* Exercise requirements
Write only the number of lines in the data that contain the word "theorem".

** Opening Data shown block **

-- pv_equiv track=rewrite | github.com/Mehangits/College_Projects | Quin_McCluskey_With_Name.py.py | order_list
-- ===== SOURCE A (Python) =====
-- def count_one(string):
--     count = 0
--     for n in string:
--         if n == '1':
--             count = count + 1
--     return count
--
-- def order_list(binary_list, var):
--     final_list = []
--     new_list = []
--     for n in range(var + 1):
--         for m in binary_list:
--             if count_one(m) == n:
--                 new_list.append(m)
--
--     return new_list
-- ===== SOURCE B (Python) =====
-- def order_list(binary_list, var):
--     # One pass: group strings by their number of '1's in a dict of buckets,
--     # then read the buckets out in increasing count order.
--     buckets = {}
--     for m in binary_list:
--         c = sum(ch == '1' for ch in m)
--         buckets.setdefault(c, []).append(m)
--     return [m for n in range(var + 1) for m in buckets.get(n, [])]
-- ===== Notes on version B (the rewrite author's own statement) =====
-- stated objective: faster
-- what changed: Instead of scanning the whole list once per count value 0..var, B counts each string's ones once, buckets the strings by count in a dict in a single pass, and concatenates the buckets in count order.
import Mathlib
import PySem

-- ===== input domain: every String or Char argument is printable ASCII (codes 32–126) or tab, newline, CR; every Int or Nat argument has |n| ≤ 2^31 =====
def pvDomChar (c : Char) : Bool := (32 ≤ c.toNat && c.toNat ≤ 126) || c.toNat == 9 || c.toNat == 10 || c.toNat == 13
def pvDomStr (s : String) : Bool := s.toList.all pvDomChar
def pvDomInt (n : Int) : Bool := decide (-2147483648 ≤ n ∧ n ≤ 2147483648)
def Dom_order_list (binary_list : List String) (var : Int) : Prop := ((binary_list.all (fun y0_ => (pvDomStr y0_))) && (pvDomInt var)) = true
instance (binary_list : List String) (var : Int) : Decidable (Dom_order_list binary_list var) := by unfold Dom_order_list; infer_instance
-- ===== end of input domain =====

-- B replaces A's var+1 full scans of the list by one dict-bucketing pass plus a read-out in count order (faster).


-- ===== PORT A =====
def count_one (string : String) : Int :=
  string.toList.foldl (fun count n => if n == '1' then count + 1 else count) 0

def order_list (binary_list : List String) (var : Int) : List String :=
  -- `final_list = []` is dead in A; the nested loops build new_list
  (PySem.List.pyRange 0 (var + 1) 1).foldl
    (fun new_list n =>
      binary_list.foldl
        (fun new_list m => if count_one m == n then new_list ++ [m] else new_list)
        new_list)
    []

-- ===== PORT B =====
-- c = sum(ch == '1' for ch in m)
def pvCnt (m : String) : Int :=
  (m.toList.map (fun ch => if ch == '1' then (1 : Int) else 0)).sum

def order_list_alt (binary_list : List String) (var : Int) : List String :=
  -- buckets.setdefault(c, []).append(m)  ≡  buckets[c] = buckets.get(c, []) + [m]
  let buckets : PySem.Dict Int (List String) :=
    binary_list.foldl (fun d m => d.modify (pvCnt m) [] (· ++ [m])) PySem.Dict.empty
  (PySem.List.pyRange 0 (var + 1) 1).flatMap (fun n => buckets.getD n [])

-- ===== PRECONDITION & SPEC =====
def Spec_order_list (binary_list : List String) (var : Int) (out : List String) : Prop := out = order_list_alt binary_list var
instance (binary_list : List String) (var : Int) (out : List String) : Decidable (Spec_order_list binary_list var out) := by unfold Spec_order_list; infer_instance

-- ===== CLAIM (what is proved, stated in full; the proofs are below) =====
def Claim_equal_order_list : Prop := ∀ (binary_list : List String) (var : Int), Dom_order_list binary_list var → Spec_order_list binary_list var (order_list binary_list var)

-- ===== LEMMAS AND PROOFS =====

theorem foldl_shift (cs : List Char) (a : Int) :
    cs.foldl (fun count n => if n == '1' then count + 1 else count) a
    = a + cs.foldl (fun count n => if n == '1' then count + 1 else count) 0 := by
  induction cs generalizing a with
  | nil => simp
  | cons c cs ih =>
    simp only [List.foldl_cons]
    by_cases h : (c == '1') = true
    · rw [if_pos h, if_pos h, ih (a+1), ih (0+1)]
      ring
    · rw [if_neg h, if_neg h, ih a]

theorem count_one_eq_pvCnt (m : String) : count_one m = pvCnt m := by
  unfold count_one pvCnt
  induction m.toList with
  | nil => rfl
  | cons c cs ih =>
    simp only [List.foldl_cons, List.map_cons, List.sum_cons]
    by_cases h : c = '1'
    · simp only [h, if_pos rfl, beq_self_eq_true]
      rw [foldl_shift, ih]; ring
    · simp only [if_neg h, beq_eq_false_iff_ne.mpr h, Bool.false_eq_true, if_false, ih, zero_add]

theorem buckets_getD (binary_list : List String) (n : Int) :
    (binary_list.foldl (fun d m => d.modify (pvCnt m) [] (· ++ [m]))
      (PySem.Dict.empty : PySem.Dict Int (List String))).getD n []
    = binary_list.filter (fun m => pvCnt m == n) := by
  have h := PySem.Dict.getD_foldl_modify_append
    (l := binary_list.map (fun m => (pvCnt m, m)))
    (d := (PySem.Dict.empty : PySem.Dict Int (List String))) (c := n)
  rw [List.foldl_map] at h
  rw [h, List.filter_map, List.map_map]
  simp [Function.comp_def]

theorem order_list_eq_flatMap (binary_list : List String) (var : Int) :
    order_list binary_list var
    = (PySem.List.pyRange 0 (var + 1) 1).flatMap
        (fun n => binary_list.filter (fun m => count_one m == n)) := by
  unfold order_list
  have hinner : ∀ (acc : List String) (n : Int),
      binary_list.foldl
        (fun new_list m => if count_one m == n then new_list ++ [m] else new_list) acc
      = acc ++ binary_list.filter (fun m => count_one m == n) := by
    intro acc n
    exact PySem.List.foldl_append_if_eq_filter _ _ _
  calc (PySem.List.pyRange 0 (var + 1) 1).foldl
        (fun new_list n => binary_list.foldl
          (fun new_list m => if count_one m == n then new_list ++ [m] else new_list) new_list) []
      = (PySem.List.pyRange 0 (var + 1) 1).foldl
        (fun acc n => acc ++ binary_list.filter (fun m => count_one m == n)) [] := by
        apply PySem.List.foldl_congr_mem
        intro acc n _
        exact hinner acc n
    _ = [] ++ (PySem.List.pyRange 0 (var + 1) 1).flatMap
          (fun n => binary_list.filter (fun m => count_one m == n)) :=
        PySem.List.foldl_append_eq_flatMap _ _ _
    _ = _ := by simp

-- ===== VERDICT (by name: the statement is the Claim_ definition above) =====
theorem order_list_spec : Claim_equal_order_list := by
  intro binary_list var _
  unfold Spec_order_list
  rw [order_list_eq_flatMap]
  unfold order_list_alt
  simp only [buckets_getD, count_one_eq_pvCnt]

** Closing Data shown block **

* Answer box
5